CaptByMoonlight... I'm so sorry. The way your roommate treats you is disgusting. Who is she to talk to you like that? Can I just say, I don't even know what you look like, but I bet you looked beautiful in those pants, hopefully you didn't burn them.  I hope she doesn't go completely psycho and ends up trying to mess with Michael. They need to get you away for this girl! You do not deserve this. Do not let her put you down. You are not there to massage her back. You are not her slave/servant or her punching bag. You are a human being, and you deserve to be treated as such. I'm glad your bestie took you in, and don't worry, Michael understands.  You sent your good thoughts my way, so allow me to send mine. <3


----------



## CaptByMoonlight (Mar 5, 2017)

Thank you so much for your kind words, I read your message last night but couldn't think of a way to express my gratitude. Thank you again for helping me get through this fluster cluck. It means a lot  thank you.

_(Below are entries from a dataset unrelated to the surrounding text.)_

-- pv_equiv track=rewrite | github.com/KayleighWasTaken/codewars | solutions/py/6 kyu/IntroductionToEsolangsAndMyFirstInterpreterMiniStringFuck.py | my_first_interpreter
-- ===== SOURCE A (Python) =====
-- def my_first_interpreter(code):
--     memory_cell = 0
--     output = ""
--     for instruction in code:
--         match instruction:
--             case "+":
--                 memory_cell = (memory_cell + 1) & 0xFF
--             case ".":
--                 output = output + chr(memory_cell)
--             case _:
--                 pass
--     return output
-- ===== SOURCE B (Python) =====
-- def my_first_interpreter(code):
--     # Two-phase: materialize prefix counts of '+', then join output for '.' positions.
--     total = 0
--     prefix = []
--     for ch in code:
--         total += (ch == '+')
--         prefix.append(total)
--     return ''.join(chr(p % 256) for ch, p in zip(code, prefix) if ch == '.')
-- ===== Notes on version B (the rewrite author's own statement) =====
-- stated objective: alternative
-- what changed: Replaces the single-pass mutable-cell interpreter by a two-phase decomposition: first materialize a prefix-count array of increment instructions, then build the output by joining chr(count mod 256) at each output-instruction position.
import Mathlib
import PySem

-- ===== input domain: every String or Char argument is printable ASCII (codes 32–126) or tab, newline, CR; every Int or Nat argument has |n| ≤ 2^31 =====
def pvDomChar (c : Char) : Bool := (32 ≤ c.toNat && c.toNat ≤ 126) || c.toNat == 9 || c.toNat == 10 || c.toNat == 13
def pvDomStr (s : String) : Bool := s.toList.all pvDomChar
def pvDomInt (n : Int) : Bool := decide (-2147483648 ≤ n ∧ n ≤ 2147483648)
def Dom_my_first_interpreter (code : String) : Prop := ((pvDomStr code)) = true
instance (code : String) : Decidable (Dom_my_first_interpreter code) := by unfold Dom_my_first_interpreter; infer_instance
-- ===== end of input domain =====

-- B replaces A's single-pass mutable-cell interpreter by a two-phase decomposition
-- (materialized prefix counts of '+', then a join over the '.' positions); same cost.

-- ===== PORT A =====
-- the for-loop over code with state (memory_cell, output)
def pvARun : List Char → Nat → String → String
  | [], _, out => out
  | c :: cs, cell, out =>
    if c = '+' then pvARun cs ((cell + 1) &&& 255) out
    else if c = '.' then pvARun cs cell (out ++ String.ofList [Char.ofNat cell])
    else pvARun cs cell out

def my_first_interpreter (code : String) : String := pvARun code.toList 0 ""

-- ===== PORT B =====
def my_first_interpreter_alt (code : String) : String :=
  -- phase 1: materialize the prefix counts of '+'
  let st := code.toList.foldl
    (fun (st : Nat × List Nat) ch =>
      let t := st.1 + (if ch = '+' then 1 else 0); (t, st.2 ++ [t])) (0, [])
  -- phase 2: join chr(p % 256) over the '.' positions
  String.ofList ((((code.toList.zip st.2).filter (fun p => p.1 = '.')).map
    (fun p => Char.ofNat (p.2 % 256))))

-- ===== PRECONDITION & SPEC =====
def Spec_my_first_interpreter (code : String) (out : String) : Prop := out = my_first_interpreter_alt code
instance (code : String) (out : String) : Decidable (Spec_my_first_interpreter code out) := by unfold Spec_my_first_interpreter; infer_instance

-- ===== CLAIM (what is proved, stated in full; the proofs are below) =====
def Claim_equal_my_first_interpreter : Prop := ∀ (code : String), Dom_my_first_interpreter code → Spec_my_first_interpreter code (my_first_interpreter code)

-- ===== LEMMAS AND PROOFS =====

-- pure recursive description of the prefix-count list
def pvPref : List Char → Nat → List Nat
  | [], _ => []
  | c :: cs, t =>
    let t' := t + (if c = '+' then 1 else 0); t' :: pvPref cs t'

theorem pvFoldl_pref (cs : List Char) : ∀ (t : Nat) (l : List Nat),
    (cs.foldl (fun (st : Nat × List Nat) ch =>
      let t := st.1 + (if ch = '+' then 1 else 0); (t, st.2 ++ [t])) (t, l)).2
    = l ++ pvPref cs t := by
  induction cs with
  | nil => intro t l; simp [pvPref]
  | cons c cs ih =>
    intro t l
    simp only [List.foldl, pvPref, ih]
    simp

theorem pvARun_eq (cs : List Char) : ∀ (t : Nat) (out : String),
    pvARun cs (t % 256) out
    = out ++ String.ofList (((cs.zip (pvPref cs t)).filter (fun p => p.1 = '.')).map
        (fun p => Char.ofNat (p.2 % 256))) := by
  induction cs with
  | nil => intro t out; simp [pvARun, pvPref, String.ofList_nil]
  | cons c cs ih =>
    intro t out
    by_cases hp : c = '+'
    · have h255 : (t % 256 + 1) &&& 255 = (t + 1) % 256 := by
        have := Nat.and_two_pow_sub_one_eq_mod (t % 256 + 1) 8
        have h2 : (t % 256 + 1) % 256 = (t + 1) % 256 := by omega
        simpa [h2] using this
      simp [pvARun, pvPref, hp, h255, ih]
    · by_cases hd : c = '.'
      · simp only [pvARun, pvPref, hd, ih]
        simp
        rw [show (Char.ofNat (t % 256) :: List.map (fun p => Char.ofNat (p.2 % 256))
              (List.filter (fun p => decide (p.1 = '.')) (cs.zip (pvPref cs t))))
            = [Char.ofNat (t % 256)] ++ List.map (fun p => Char.ofNat (p.2 % 256))
              (List.filter (fun p => decide (p.1 = '.')) (cs.zip (pvPref cs t))) from rfl,
           String.ofList_append, String.append_assoc]
      · simp [pvARun, pvPref, hp, hd, ih]

-- ===== VERDICT (by name: the statement is the Claim_ definition above) =====
theorem my_first_interpreter_spec : Claim_equal_my_first_interpreter := by
  intro code _
  unfold Spec_my_first_interpreter my_first_interpreter my_first_interpreter_alt
  simp only [pvFoldl_pref, List.nil_append]
  have := pvARun_eq code.toList 0 ""
  simpa using this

Sent from my iPhone using Tapatalk


----------



## CaptByMoonlight (Mar 5, 2017)

Had the mediation meeting with the roommate the RA and the House officer and the roommate . Long story short she promised to change, and make the effort. That she didn't know that her actions were causing me distress... I still feel uneasy, so I set up Michael at my friends home. Tomorrow I'm going on an open house tour of a new apartment and I'm purchasing Tupperwares to move all my things to a storage unit. I am dead tired. Long day today and long day tomorrow.

Thank you again for all the love and support. Its really helped me get through this.


Sent from my iPhone using Tapatalk


----------



## Bettaloveee (Jan 30, 2017)

Don't trust that girl for a second Capt! She's probably saying she'll change and being all sympathetic so the RA and the House officer will get off her ass. I don't believe her. Nope! I can't imagine how stressed out you must be, and I believe ya when you said you're exhausted! I would be too! Think about it this way. Michael is safe and sound(your friend is awesome for letting him stay), you're going to an open house tour(Which, let's be honest, who doesn't like going to an open house!?) and you're going to move all of your stuff out and away from that girl! You're definitely going to have a long, hard day tomorrow. Hopefully the house tour of the apartment will be nice! Don't worry Capt, this all seems so crazy and hectic right now, but it will all settle itself out, and everything will be amazing! I'm counting on it, hopefully you are too Sending lots and lots of happy and positive thoughts your way


----------



## Saffy (Mar 23, 2017)

Reading about the way your roommate treats you made me so angry, she has no right to be so abusive. I really hope that something can be done about the whole situation, and I agree with Bettaloveee about not trusting the girl.

I know what it feels like to be in a 'fluster cluck' (I will totally be using this phrase from now on), I can promise you that things will eventually sort themselves out!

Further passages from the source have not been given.